Actor Craig McLachlan to challenge inclusion of new evidence in defamation case
Actor Craig McLachlan is set to challenge the evidence of a new witness being used in a looming defamation trial over media allegations of sexual harassment.
McLachlan is suing the ABC, Nine and former colleague Christie Whelan Browne over claims he acted inappropriately while starring in a stage production of The Rocky Horror Show in 2014.
He claims to have been greatly injured by reports he says wrongly accused him of incidents including indecent assault, exposing himself to female cast members and bullying.
The media outlets deny they defamed the 56-year-old, but if that is unsuccessful, they will also rely on a defence of truth.
What is expected to be a four-week trial before a jury won’t start until at least April 2022, more than four years since the Gold Logie-winner first took action in the NSW Supreme Court.
The court was told on Friday the defendants had lodged a notice of motion to amend the defence case several years after it was first filed.
Defence barrister Lyndelle Barnett said Mr McLachlan’s legal team had consented to the additions aside from one aspect, revealed to be evidence from a new witness.
His barrister Kieran Smark SC told the court they would challenge whether it had been lodged too late in the proceedings and if it “should be allowed at all”.
“That person … is a new person,” he said.

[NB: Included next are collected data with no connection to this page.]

-- pv_equiv track=rewrite | github.com/sevenseablue/leetcode | src/leet/shanruifeng-find-miss.py | findMiss
-- ===== SOURCE A (Python) =====
-- def findMiss(arr):
--     l, r = 0, len(arr)-1
--     while l<=r:
--         mid = (l+r)>>1
--         if mid == 0:
--             return arr[0] + 1
--         if arr[mid] != arr[mid-1]+1:
--             return arr[mid-1] + 1
--         elif arr[mid]>arr[0]+mid:
--             r = mid-1
--         else:
--             l = mid+1
-- ===== SOURCE B (Python) =====
-- def findMiss(arr):
--     # Same binary search, but recursive over (base, size) intervals instead of a (l, r) loop.
--     def go(base, n):
--         if n == 0:
--             return None
--         half = (n - 1) // 2
--         mid = base + half
--         if mid == 0:
--             return arr[0] + 1
--         if arr[mid] != arr[mid - 1] + 1:
--             return arr[mid - 1] + 1
--         if arr[mid] > arr[0] + mid:
--             return go(base, half)
--         return go(mid + 1, n - 1 - half)
--     return go(0, len(arr))
-- ===== Notes on version B (the rewrite author's own statement) =====
-- stated objective: alternative
-- what changed: The while-loop over (l, r) endpoint state is replaced by a recursion over (base, size) intervals, with the same midpoint and comparisons, so the identical binary-search path is taken.
import Mathlib
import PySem

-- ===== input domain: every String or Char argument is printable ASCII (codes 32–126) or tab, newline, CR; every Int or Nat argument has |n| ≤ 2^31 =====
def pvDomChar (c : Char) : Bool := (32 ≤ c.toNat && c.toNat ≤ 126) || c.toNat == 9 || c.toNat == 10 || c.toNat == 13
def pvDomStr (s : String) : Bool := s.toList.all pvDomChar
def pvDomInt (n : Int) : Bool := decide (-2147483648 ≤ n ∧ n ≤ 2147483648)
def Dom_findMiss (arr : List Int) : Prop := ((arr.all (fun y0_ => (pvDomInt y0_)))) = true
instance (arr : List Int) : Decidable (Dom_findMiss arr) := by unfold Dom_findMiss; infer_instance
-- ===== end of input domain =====

-- B re-expresses A's (l, r)-loop binary search as a recursion over (base, size) intervals; objective: alternative decomposition, same cost.

-- ===== PORT A =====
-- the two decreasing-measure facts for the loop, cited by name in findMissLoop's decreasing_by
theorem pvDecL (l r : Int) (h : l ≤ r) :
    (PySem.Int.floordiv (l + r) 2 - 1 - l + 1).toNat < (r - l + 1).toNat := by
  have hb := PySem.Int.floordiv_two_mid_bounds h
  rw [sub_right_comm, sub_add_cancel]
  exact (Int.toNat_lt_toNat (lt_of_le_of_lt (sub_nonneg.mpr h) (lt_add_one _))).mpr
    (lt_of_le_of_lt (sub_le_sub_right hb.2 l) (lt_add_one _))

theorem pvDecR (l r : Int) (h : l ≤ r) :
    (r - (PySem.Int.floordiv (l + r) 2 + 1) + 1).toNat < (r - l + 1).toNat := by
  have hb := PySem.Int.floordiv_two_mid_bounds h
  rw [sub_add_eq_sub_sub, sub_add_cancel]
  exact (Int.toNat_lt_toNat (lt_of_le_of_lt (sub_nonneg.mpr h) (lt_add_one _))).mpr
    (lt_of_le_of_lt (sub_le_sub_left hb.1 r) (lt_add_one _))

-- the while loop of A as recursion on state (l, r); Python's `(l+r)>>1` is exactly floor division by 2.
-- all list indices reached from findMiss's entry call are in range, so pyGetD's default is never used.
def findMissLoop (arr : List Int) (l r : Int) : Option Int :=
  if h : l ≤ r then
    let mid := PySem.Int.floordiv (l + r) 2
    if mid = 0 then some (PySem.List.pyGetD arr 0 0 + 1)
    else if PySem.List.pyGetD arr mid 0 ≠ PySem.List.pyGetD arr (mid - 1) 0 + 1 then
      some (PySem.List.pyGetD arr (mid - 1) 0 + 1)
    else if PySem.List.pyGetD arr mid 0 > PySem.List.pyGetD arr 0 0 + mid then
      findMissLoop arr l (mid - 1)
    else
      findMissLoop arr (mid + 1) r
  else none
termination_by (r - l + 1).toNat
decreasing_by
  · exact pvDecL l r h
  · exact pvDecR l r h

def findMiss (arr : List Int) : Option Int :=
  findMissLoop arr 0 ((arr.length : Int) - 1)

-- ===== PORT B =====
-- recursion over the interval [base, base+n) given by start and size; `(n-1)//2` on n ≥ 1 is Nat division.
def findMissGo (arr : List Int) (base : Int) : Nat → Option Int
  | 0 => none
  | m + 1 =>
    let half := m / 2
    let mid := base + (half : Int)
    if mid = 0 then some (PySem.List.pyGetD arr 0 0 + 1)
    else if PySem.List.pyGetD arr mid 0 ≠ PySem.List.pyGetD arr (mid - 1) 0 + 1 then
      some (PySem.List.pyGetD arr (mid - 1) 0 + 1)
    else if PySem.List.pyGetD arr mid 0 > PySem.List.pyGetD arr 0 0 + mid then
      findMissGo arr base half
    else
      findMissGo arr (mid + 1) (m - half)
termination_by n => n
decreasing_by
  · exact Nat.lt_succ_of_le (Nat.div_le_self m 2)
  · exact Nat.lt_succ_of_le (Nat.sub_le m (m / 2))

def findMiss_alt (arr : List Int) : Option Int :=
  findMissGo arr 0 arr.length

-- ===== PRECONDITION & SPEC =====
def Spec_findMiss (arr : List Int) (out : Option Int) : Prop := out = findMiss_alt arr
instance (arr : List Int) (out : Option Int) : Decidable (Spec_findMiss arr out) := by unfold Spec_findMiss; infer_instance

-- ===== CLAIM (what is proved, stated in full; the proofs are below) =====
def Claim_equal_findMiss : Prop := ∀ (arr : List Int), Dom_findMiss arr → Spec_findMiss arr (findMiss arr)

-- ===== LEMMAS AND PROOFS =====
-- The loop on [base, base+n-1] computes exactly the recursion on (base, n).
theorem loop_eq_go (arr : List Int) (n : Nat) (base : Int) :
    findMissLoop arr base (base + (n : Int) - 1) = findMissGo arr base n := by
  induction n using Nat.strong_induction_on generalizing base with
  | _ n ih =>
    match n with
    | 0 =>
      rw [findMissLoop, findMissGo]
      simp
    | m + 1 =>
      rw [findMissLoop, findMissGo]
      have hle : base ≤ base + ((m : Int) + 1) - 1 := by omega
      have hmid : PySem.Int.floordiv (base + (base + ((m : Int) + 1) - 1)) 2
          = base + ((m / 2 : Nat) : Int) := by
        rw [PySem.Int.floordiv_eq_ediv_of_pos (by omega)]
        omega
      simp only [Nat.cast_add, Nat.cast_one] at hmid ⊢
      rw [dif_pos hle, hmid]
      split_ifs with h1 h2 h3
      · rfl
      · rfl
      · have := ih (m / 2) (by omega) base
        simpa using this
      · have := ih (m - m / 2) (by omega) (base + ((m / 2 : Nat) : Int) + 1)
        have harg : base + ((m / 2 : Nat) : Int) + 1 + ((m - m / 2 : Nat) : Int) - 1
            = base + ((m : Int) + 1) - 1 := by
          have : ((m - m / 2 : Nat) : Int) = (m : Int) - ((m / 2 : Nat) : Int) := by omega
          omega
        rw [harg] at this
        simpa using this

-- ===== VERDICT (by name: the statement is the Claim_ definition above) =====
theorem findMiss_spec : Claim_equal_findMiss := by
  intro arr _
  unfold Spec_findMiss findMiss findMiss_alt
  have := loop_eq_go arr arr.length 0
  simpa using this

Justice John Sackar set a date of October 22 for a hearing about the new evidence to determine whether it can be admitted in the trial.
Justice Sackar also told the court the jury trial would not take place before April 2022 due to its estimated length.
The proceedings launched in 2018 were stayed the following year when Mr McLachlan was charged in Victoria with assaulting and indecently assaulting four women during the stage production.
He pleaded not guilty to and was acquitted of all charges at Melbourne Magistrates Court in 2020 and promptly restarted the defamation proceedings.
The man who made his name as a heart-throb on Neighbours in the 1980s has always vehemently denied the allegations against him.
“Frankly, they seem to be simple inventions, perhaps made for financial reasons, perhaps to gain notoriety,” he said in a 2018 statement.
“In either event, they are to the best of my knowledge utterly and entirely false.”
In an interview with Channel 7’s Spotlight program this year, McLachlan claimed journalists had been keen to uncover Australia’s answer to Harvey Weinstein and said he had been pushed to consider suicide.